有了 SwiftUI　在 iOS 進行網頁抓取更輕鬆！

本篇原文（標題：How to Read Websites in SwiftUI — Data Scraping in iOS）刊登於作者 Medium，由 Ege Sucu 所著，並授權翻譯及轉載。

在我們這個世紀，API 的使用非常普遍。我們作為手機程式開發者，已經習慣對 JSON 資料進行編碼和解碼，來在伺服器運行我們的 App。遺憾的是，不是所有網站/Service 都提供 API。有時候，我們需要讀取網站資料才能獲得需要的內容，我們稱這個步驟為資料抓取 (Data Scraping)。這個步驟包括過濾 CSS 選擇器，以獲取頁面上的資料。那我們如何在 SwiftUI App 中獲取資料呢？

程式庫

為此，我們需要一個能夠正確解析和讀取 HTML body 的工具。在這篇文章的範例中，我會使用 SwiftSoup 這個 100% Swift 的程式庫。我們可以將其添加為 CocoaPods pod 或 Swift Package。

專案

在今天的範例中，我希望構建一個簡單的 Blog Reader app，來解析 swiftbysundell.com 上的文章。讓我們右擊查看這個網頁的程式碼，研究一下它的 HTML scheme 吧。

<html>
   <body>
      <ul class="item-list">
         <li>
            <article class="special">
               <h1><a href="/special/five-years" aria-label="Swift by Sundell turns five years old today! Here’s what’s next for the website and the podcast">Swift by Sundell turns five years old today! Here’s what’s next for the website and the podcast</a></h1>
               <div class="metadata date-only"><span class="date">Published on 05 May 2022</span></div>
               <a href="/special/five-years" aria-label="Swift by Sundell turns five years old today! Here’s what’s next for the website and the podcast">
                  <p>Celebrating the fifth birthday of this website, while also sharing some important announcements about its future.</p>
               </a>
            </article>
         </li>
         <li>
            <article class="article">
               <h1><a href="/articles/type-placeholders-in-swift" aria-label="Type placeholders in Swift">Type placeholders in Swift</a></h1>
               <div class="metadata">
                  <ul class="tags">
                     <li class="variant-c"><a href="/tags/language-features">language features</a></li>
                     <li class="variant-b"><a href="/tags/generics">generics</a></li>
                  </ul>
                  <span class="date">Published on 14 Apr 2022</span>
               </div>
               <a href="/articles/type-placeholders-in-swift" aria-label="Type placeholders in Swift">
                  <p>New in Swift 5.6: We can now use type placeholders to select what generic types that we want the compiler to infer. Let’s take a look at how those placeholders work, and what kinds of situations that they could be really useful in.</p>
               </a>
            </article>
         </li>
   </body>
</html>

在以上程式碼中，我們留意到所有文章都在 <ul class=”item-list> 中，而它們全都有 <article> 的 body。在每一篇文章中，我們都有一個 <H1> 為標題、一個在 <span class=”date”> 中的日期、和一個帶有 <a href=””> 的文章 URL。我們需要抓取這些資料來創建文章模型。

建立 App 的結構

首先，讓我們來建立一個簡單的結構，來保存我們的資料。
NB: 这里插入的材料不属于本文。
-- pv_equiv track=rewrite | github.com/SeungjaeLim/StarGAN-Improved | imagehash/tests/test_hash_is_constant.py | _calculate_segment_properties
-- ===== SOURCE A (Python) =====
-- def _calculate_segment_properties(segment):
-- 	length = len(segment)
-- 	min_y = min(coord[0] for coord in segment)
-- 	min_x = min(coord[1] for coord in segment)
-- 	max_y = max(coord[0] for coord in segment)
-- 	max_x = max(coord[1] for coord in segment)
-- 	return {
-- 		"length": length,
-- 		"min_x": min_x,
-- 		"min_y": min_y,
-- 		"max_x": max_x,
-- 		"max_y": max_y
-- 	}
-- ===== SOURCE B (Python) =====
-- def _calculate_segment_properties(segment):
--     (y, x) = segment[0]
--     min_y = max_y = y
--     min_x = max_x = x
--     for (cy, cx) in segment[1:]:
--         if cy < min_y:
--             min_y = cy
--         if cy > max_y:
--             max_y = cy
--         if cx < min_x:
--             min_x = cx
--         if cx > max_x:
--             max_x = cx
--     return {
--         "length": len(segment),
--         "min_x": min_x,
--         "min_y": min_y,
--         "max_x": max_x,
--         "max_y": max_y
--     }
-- ===== Notes on version B (the rewrite author's own statement) =====
-- stated objective: faster
-- what changed: Replaces A's four separate min()/max() generator passes with a single loop that seeds the four extremes from the first coordinate and updates them with comparisons in one pass over the rest.
import Mathlib
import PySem

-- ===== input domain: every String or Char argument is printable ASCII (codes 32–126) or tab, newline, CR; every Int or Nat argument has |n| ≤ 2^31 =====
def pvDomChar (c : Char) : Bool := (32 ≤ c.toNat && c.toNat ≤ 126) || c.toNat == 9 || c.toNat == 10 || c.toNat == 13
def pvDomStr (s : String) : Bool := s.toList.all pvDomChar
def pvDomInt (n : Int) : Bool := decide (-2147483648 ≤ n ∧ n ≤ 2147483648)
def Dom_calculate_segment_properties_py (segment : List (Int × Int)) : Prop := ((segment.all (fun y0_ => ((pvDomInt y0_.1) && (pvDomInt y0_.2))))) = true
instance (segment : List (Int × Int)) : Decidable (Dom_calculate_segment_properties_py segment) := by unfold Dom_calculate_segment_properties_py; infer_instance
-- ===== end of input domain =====

-- B replaces A's four min()/max() generator passes by one loop seeded from the first coordinate updating the four extremes (single pass instead of four).
-- On the empty segment A raises ValueError (and B raises IndexError), so Pre_ excludes it.
-- ===== PORT A =====
def calculate_segment_properties_py (segment : List (Int × Int)) : List (String × Int) :=
  let length : Int := segment.length
  match PySem.List.min? (segment.map (fun coord => coord.1)) (fun v => v),
        PySem.List.min? (segment.map (fun coord => coord.2)) (fun v => v),
        PySem.List.max? (segment.map (fun coord => coord.1)) (fun v => v),
        PySem.List.max? (segment.map (fun coord => coord.2)) (fun v => v) with
  | some min_y, some min_x, some max_y, some max_x =>
      [("length", length), ("min_x", min_x), ("min_y", min_y), ("max_x", max_x), ("max_y", max_y)]
  | _, _, _, _ => []  -- min()/max() of an empty sequence: ValueError, excluded by Pre_

-- ===== PORT B =====
def calculate_segment_properties_py_alt (segment : List (Int × Int)) : List (String × Int) :=
  match segment with
  | [] => []  -- segment[0]: IndexError, excluded by Pre_
  | (y, x) :: rest =>
      let s := rest.foldl
        (fun (s : Int × Int × Int × Int) (c : Int × Int) =>
          let min_y := if c.1 < s.1 then c.1 else s.1
          let max_y := if c.1 > s.2.1 then c.1 else s.2.1
          let min_x := if c.2 < s.2.2.1 then c.2 else s.2.2.1
          let max_x := if c.2 > s.2.2.2 then c.2 else s.2.2.2
          (min_y, max_y, min_x, max_x))
        (y, y, x, x)
      [("length", (segment.length : Int)), ("min_x", s.2.2.1), ("min_y", s.1),
       ("max_x", s.2.2.2), ("max_y", s.2.1)]

-- ===== PRECONDITION & SPEC =====
-- Pre_ excludes the empty segment, on which A raises ValueError (min() of an empty sequence).
def Pre_calculate_segment_properties_py (segment : List (Int × Int)) : Prop := segment ≠ []
instance (segment : List (Int × Int)) : Decidable (Pre_calculate_segment_properties_py segment) := by unfold Pre_calculate_segment_properties_py; infer_instance
def pvWitness_calculate_segment_properties_py : (List (Int × Int)) := [(1, 2), (3, -4)]
def Spec_calculate_segment_properties_py (segment : List (Int × Int)) (out : List (String × Int)) : Prop := out = calculate_segment_properties_py_alt segment
instance (segment : List (Int × Int)) (out : List (String × Int)) : Decidable (Spec_calculate_segment_properties_py segment out) := by unfold Spec_calculate_segment_properties_py; infer_instance

-- ===== CLAIM =====
def Claim_equal_calculate_segment_properties_py : Prop := ∀ (segment : List (Int × Int)), Dom_calculate_segment_properties_py segment → Pre_calculate_segment_properties_py segment → Spec_calculate_segment_properties_py segment (calculate_segment_properties_py segment)

-- ===== LEMMAS AND PROOFS =====
theorem pv_fold4 (l : List (Int × Int)) (a b c d : Int) :
    l.foldl
      (fun (s : Int × Int × Int × Int) (c : Int × Int) =>
        let min_y := if c.1 < s.1 then c.1 else s.1
        let max_y := if c.1 > s.2.1 then c.1 else s.2.1
        let min_x := if c.2 < s.2.2.1 then c.2 else s.2.2.1
        let max_x := if c.2 > s.2.2.2 then c.2 else s.2.2.2
        (min_y, max_y, min_x, max_x))
      (a, b, c, d)
    = ((l.map (fun p => p.1)).foldl min a, (l.map (fun p => p.1)).foldl max b,
       (l.map (fun p => p.2)).foldl min c, (l.map (fun p => p.2)).foldl max d) := by
  induction l generalizing a b c d with
  | nil => rfl
  | cons h t ih =>
      simp only [List.foldl_cons, List.map_cons, ih]
      congr 1 <;> [skip; congr 1] <;> [skip; skip; congr 1] <;>
        · congr 1
          simp [min_def, max_def]; omega

theorem calculate_segment_properties_py_spec_aux (segment : List (Int × Int))
    (h : segment ≠ []) :
    calculate_segment_properties_py segment = calculate_segment_properties_py_alt segment := by
  match segment with
  | [] => exact absurd rfl h
  | (y, x) :: rest =>
      simp only [calculate_segment_properties_py, calculate_segment_properties_py_alt,
        List.map_cons, PySem.List.min?_id_cons, PySem.List.max?_id_cons, pv_fold4]

-- ===== VERDICT =====
theorem calculate_segment_properties_py_spec : Claim_equal_calculate_segment_properties_py := by
  intro segment _ hpre
  exact calculate_segment_properties_py_spec_aux segment hpre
我會把它定義為 identifiable 和 hashable，讓它可以與 SwiftUI 的 List 和 ForEach 視圖一起使用。

struct Article: Identifiable, Hashable{
    let id = UUID().uuidString
    var title: String
    var url : URL?
    var publishDate: Date
}

創建視圖

接著，讓我們來創建視圖。我們要建立一個可搜索 (searchable) 的列表，以在點擊 cell 時導航到 Safari 的文章頁面。

首先，讓我們創建一個結果陣列 (array)，來按搜索詞保存我們的文章。搜索不僅會查找文章的標題，還會查找其日期。
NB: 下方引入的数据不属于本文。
-- pv_equiv track=rewrite | github.com/harryneopotter/Bajaj | generate_report.py | is_valid_product
-- ===== SOURCE A (Python) =====
-- def is_valid_product(name):
--     if not name or len(name) < 5:
--         return False
--     if name.isdigit():
--         return False
--     garbage_patterns = ["weight:", "appx.", "/-", ",", "00", "000", "(after", "discount)",
--                        "ground", "mm", "side", "projection", "length:", "height:", "fastener",
--                        "installation charge", "cartage", "extra",
--                        "help protect", "to use of", "wheels to", "use of branded"]
--     name_lower = name.lower()
--     for pattern in garbage_patterns:
--         if pattern in name_lower:
--             return False
--     return True
-- ===== SOURCE B (Python) =====
-- GARBAGE_PATTERNS = ["weight:", "appx.", "/-", ",", "00", "000", "(after", "discount)",
--                     "ground", "mm", "side", "projection", "length:", "height:", "fastener",
--                     "installation charge", "cartage", "extra",
--                     "help protect", "to use of", "wheels to", "use of branded"]
-- PATTERN_LENGTHS = sorted({len(p) for p in GARBAGE_PATTERNS})
-- PATTERNS_BY_LEN = {L: {p for p in GARBAGE_PATTERNS if len(p) == L} for L in PATTERN_LENGTHS}
--
-- def is_valid_product(name):
--     if not name or len(name) < 5:
--         return False
--     if name.isdigit():
--         return False
--     low = name.lower()
--     # group the patterns by length; for each length slide one window over the name and
--     # test the window stream against that length's pattern set by set disjointness
--     for L in PATTERN_LENGTHS:
--         if not PATTERNS_BY_LEN[L].isdisjoint(low[i:i+L] for i in range(len(low) - L + 1)):
--             return False
--     return True
-- ===== Notes on version B (the rewrite author's own statement) =====
-- stated objective: alternative
-- what changed: B groups the garbage patterns into per-length sets once, then for each occurring pattern length slides one window of that length over the lowered name and tests the window stream against that length's pattern set by set disjointness, instead of A's loop running one whole-string substring search per pattern.
import Mathlib
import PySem

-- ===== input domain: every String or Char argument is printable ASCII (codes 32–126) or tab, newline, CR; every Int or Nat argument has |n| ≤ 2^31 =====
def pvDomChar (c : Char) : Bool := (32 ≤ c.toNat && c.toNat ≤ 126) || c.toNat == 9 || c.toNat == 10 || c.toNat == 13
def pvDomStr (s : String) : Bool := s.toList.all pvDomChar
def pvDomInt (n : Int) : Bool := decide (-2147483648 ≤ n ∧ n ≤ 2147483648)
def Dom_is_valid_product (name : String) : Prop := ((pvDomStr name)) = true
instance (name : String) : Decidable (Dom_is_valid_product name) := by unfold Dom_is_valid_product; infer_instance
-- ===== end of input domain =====

-- B groups the patterns into per-length sets, slides one window per occurring length over the
-- lowered name and tests the window stream by set disjointness, instead of A's one substring
-- search per pattern; same result (alternative, not claimed faster).

-- ===== PORT A =====
def garbagePatterns : List String := ["weight:", "appx.", "/-", ",", "00", "000", "(after", "discount)",
  "ground", "mm", "side", "projection", "length:", "height:", "fastener",
  "installation charge", "cartage", "extra",
  "help protect", "to use of", "wheels to", "use of branded"]

-- the `for pattern in garbage_patterns: if pattern in name_lower: return False` loop
def aPatLoop (low : String) : List String → Bool
  | [] => true
  | p :: rest => if PySem.Str.isIn p low then false else aPatLoop low rest

def is_valid_product (name : String) : Bool :=
  if name.toList = [] || PySem.Str.len name < 5 then false
  else if PySem.Str.strIsdigit name then false
  else aPatLoop (PySem.Str.lower name) garbagePatterns

-- ===== PORT B =====
-- the module-level GARBAGE_PATTERNS (as char lists: the B port slices on the char-list side)
def altGarbage : List (List Char) := ["weight:".toList, "appx.".toList, "/-".toList, ",".toList,
  "00".toList, "000".toList, "(after".toList, "discount)".toList,
  "ground".toList, "mm".toList, "side".toList, "projection".toList, "length:".toList,
  "height:".toList, "fastener".toList, "installation charge".toList, "cartage".toList,
  "extra".toList, "help protect".toList, "to use of".toList, "wheels to".toList,
  "use of branded".toList]

-- PATTERN_LENGTHS = sorted({len(p) for p in GARBAGE_PATTERNS})
def patLens : List Int :=
  PySem.List.sorted (PySem.Set.ofList (altGarbage.map (fun p => (p.length : Int)))) (fun x => x) false

-- PATTERNS_BY_LEN[L] = {p for p in GARBAGE_PATTERNS if len(p) == L}
def patsOfLen (L : Int) : PySem.Set (List Char) :=
  PySem.Set.ofList (altGarbage.filter (fun p => (p.length : Int) == L))

-- the generator (low[i:i+L] for i in range(len(low) - L + 1))
def bWindows (low : List Char) (L : Int) : List (List Char) :=
  (PySem.List.pyRange 0 ((low.length : Int) - L + 1) 1).map
    (fun i => PySem.List.slice low (some i) (some (i + L)))

-- the `for L in PATTERN_LENGTHS: if not PATTERNS_BY_LEN[L].isdisjoint(…): return False` loop
def bLenLoop (low : List Char) : List Int → Bool
  | [] => true
  | L :: rest =>
      if !(PySem.Set.isdisjoint (patsOfLen L) (bWindows low L)) then false
      else bLenLoop low rest

def is_valid_product_alt (name : String) : Bool :=
  if name.toList = [] || PySem.Str.len name < 5 then false
  else if PySem.Str.strIsdigit name then false
  else bLenLoop (PySem.Chars.lower name.toList) patLens

-- ===== PRECONDITION & SPEC =====
def Spec_is_valid_product (name : String) (out : Bool) : Prop := out = is_valid_product_alt name
instance (name : String) (out : Bool) : Decidable (Spec_is_valid_product name out) := by unfold Spec_is_valid_product; infer_instance

-- ===== CLAIM =====
def Claim_equal_is_valid_product : Prop := ∀ (name : String), Dom_is_valid_product name → Spec_is_valid_product name (is_valid_product name)

-- ===== LEMMAS AND PROOFS =====

lemma aPatLoop_eq_true_iff (low : String) (pats : List String) :
    aPatLoop low pats = true ↔ ∀ p ∈ pats, ¬ p.toList <:+: low.toList := by
  induction pats with
  | nil => simp [aPatLoop]
  | cons p rest ih =>
      rw [aPatLoop]
      by_cases h : PySem.Str.isIn p low = true
      · rw [if_pos h]
        have hinf : p.toList <:+: low.toList :=
          (PySem.Chars.isIn_iff_infix _ _).mp (by simpa using h)
        simp only [Bool.false_eq_true, false_iff]
        intro hall
        exact (hall p (List.mem_cons_self)) hinf
      · rw [if_neg h]
        have hni : ¬ p.toList <:+: low.toList := by
          intro hc
          exact h (by simpa using (PySem.Chars.isIn_iff_infix p.toList low.toList).mpr hc)
        rw [ih]
        constructor
        · intro hall q hq
          rcases List.mem_cons.mp hq with rfl | hq'
          · exact hni
          · exact hall q hq'
        · intro hall q hq
          exact hall q (List.mem_cons_of_mem _ hq)

lemma slice_infix (low : List Char) (i L : Int) (h0 : 0 ≤ i) (hL : 0 ≤ L) :
    PySem.List.slice low (some i) (some (i + L)) <:+: low := by
  have : PySem.List.slice low (some i) (some (i + L))
      = (low.drop i.toNat).take L.toNat := by
    have hi : i = (i.toNat : Int) := (Int.toNat_of_nonneg h0).symm
    have hLn : L = (L.toNat : Int) := (Int.toNat_of_nonneg hL).symm
    rw [hi, hLn]
    exact PySem.List.slice_natCast_add low i.toNat L.toNat
  rw [this]
  exact ((low.drop i.toNat).take_prefix L.toNat).isInfix.trans (low.drop_suffix i.toNat).isInfix

lemma mem_patsOfLen (p : List Char) (L : Int) :
    p ∈ patsOfLen L ↔ p ∈ altGarbage ∧ (p.length : Int) = L := by
  unfold patsOfLen
  rw [PySem.Set.mem_ofList, List.mem_filter]
  simp

-- every garbage pattern is nonempty and its length occurs in patLens
lemma patterns_ok : ∀ p ∈ altGarbage, p ≠ [] ∧ (p.length : Int) ∈ patLens := by decide

lemma infix_iff_mem_windows (low p : List Char) (hne : p ≠ []) :
    p <:+: low ↔ p ∈ bWindows low (p.length : Int) := by
  unfold bWindows
  constructor
  · intro hinf
    obtain ⟨j, hpre⟩ := (PySem.Chars.exists_prefix_drop_iff_isIn p low).mpr
      ((PySem.Chars.isIn_iff_infix p low).mpr hinf)
    have hjl : j + p.length ≤ low.length := by
      have h1 := hpre.length_le
      rw [List.length_drop] at h1
      have h2 : 1 ≤ p.length := List.length_pos_iff.mpr hne
      omega
    refine List.mem_map.mpr ⟨(j : Int), (PySem.List.mem_pyRange_one).mpr ⟨by positivity, by omega⟩, ?_⟩
    rw [PySem.List.slice_natCast_add low j p.length]
    exact (List.prefix_iff_eq_take.mp hpre).symm
  · intro hmem
    rcases List.mem_map.mp hmem with ⟨i, hi, hsl⟩
    rcases (PySem.List.mem_pyRange_one).mp hi with ⟨h0, _⟩
    rw [← hsl]
    exact slice_infix low i _ h0 (by positivity)

lemma bLenLoop_eq_true_iff (low : List Char) (lens : List Int) :
    bLenLoop low lens = true ↔ ∀ L ∈ lens, ∀ p ∈ patsOfLen L, p ∉ bWindows low L := by
  induction lens with
  | nil => simp [bLenLoop]
  | cons L rest ih =>
      rw [bLenLoop]
      by_cases h : PySem.Set.isdisjoint (patsOfLen L) (bWindows low L) = true
      · rw [if_neg (by simp [h]), ih]
        have hd := (PySem.Set.isdisjoint_iff _ _).mp h
        constructor
        · intro hall L' hL'
          rcases List.mem_cons.mp hL' with rfl | hL''
          · exact hd
          · exact hall L' hL''
        · intro hall L' hL'
          exact hall L' (List.mem_cons_of_mem _ hL')
      · rw [if_pos (by simp [h])]
        simp only [Bool.false_eq_true, false_iff]
        intro hall
        exact h ((PySem.Set.isdisjoint_iff _ _).mpr (hall L List.mem_cons_self))

lemma garbage_lists : garbagePatterns.map String.toList = altGarbage := by decide

lemma main_eq (name : String) :
    aPatLoop (PySem.Str.lower name) garbagePatterns
      = bLenLoop (PySem.Chars.lower name.toList) patLens := by
  have hlow : (PySem.Str.lower name).toList = PySem.Chars.lower name.toList :=
    PySem.Str.toList_lower name
  rw [Bool.eq_iff_iff, aPatLoop_eq_true_iff, hlow, bLenLoop_eq_true_iff]
  constructor
  · intro hall L hL p hp hw
    obtain ⟨hpg, hplen⟩ := (mem_patsOfLen p L).mp hp
    obtain ⟨hne, _⟩ := patterns_ok p hpg
    rw [← garbage_lists] at hpg
    rcases List.mem_map.mp hpg with ⟨q, hq, rfl⟩
    exact hall q hq ((infix_iff_mem_windows _ _ hne).mpr (hplen ▸ hw))
  · intro hall p hp hinf
    have hpg : p.toList ∈ altGarbage := by
      rw [← garbage_lists]; exact List.mem_map_of_mem hp
    obtain ⟨hne, hlen⟩ := patterns_ok p.toList hpg
    exact hall _ hlen p.toList ((mem_patsOfLen _ _).mpr ⟨hpg, rfl⟩)
      ((infix_iff_mem_windows _ _ hne).mp hinf)

-- ===== VERDICT =====
theorem is_valid_product_spec : Claim_equal_is_valid_product := by
  intro name _
  unfold Spec_is_valid_product is_valid_product is_valid_product_alt
  split_ifs
  · rfl
  · rfl
  · exact main_eq name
之後，我們會創建一個 Section 結構來顯示頁首 (header) 和頁尾 (footer)。今天的文章和以前的文章結構是不一樣的。

接下來，我們會建立一個簡單的擷取 (fetch) 函式，來從 dataModel 擷取資料。

struct ArticleListView: View {
    
    @ObservedObject var data = DataService()
    @State private var searchText = ""
    let today = Calendar.current.startOfDay(for: .now)
    
    var body: some View {
        NavigationView {
            List{
                Section {
                    if todaysResults().count == 0{
                        HStack{
                            Spacer()
                            Text("No Post")
                                .bold()
                            Spacer()
                        }
                    } else {
                        ForEach(todaysResults()) { article in
                            ArticleCell(article: article, isDateToday: true)
                        }
                    }
                } header: {
                    Text("Today")
                } footer: {
                    if searchResults.filter({$0.publishDate.isInToday(date: today)}).count > 0{
                        Text("\(todaysResults().count) Article(s)")
                            .background(.clear)
                    }
                }
                
                Section {
                    if previousResults().count == 0{
                        Text("No Results")
                    } else {
                        ForEach(previousResults()) { article in
                            ArticleCell(article: article, isDateToday: false)
                        }
                    }
                } header: {
                    Text(oldPostsHeader)
                } footer: {
                    if previousResults().count == 0{
                        
                    } else {
                        Text("\(previousResults().count) Article(s)")
                    }
                }
            }
            .searchable(text: $searchText, placement: .navigationBarDrawer(displayMode: .always))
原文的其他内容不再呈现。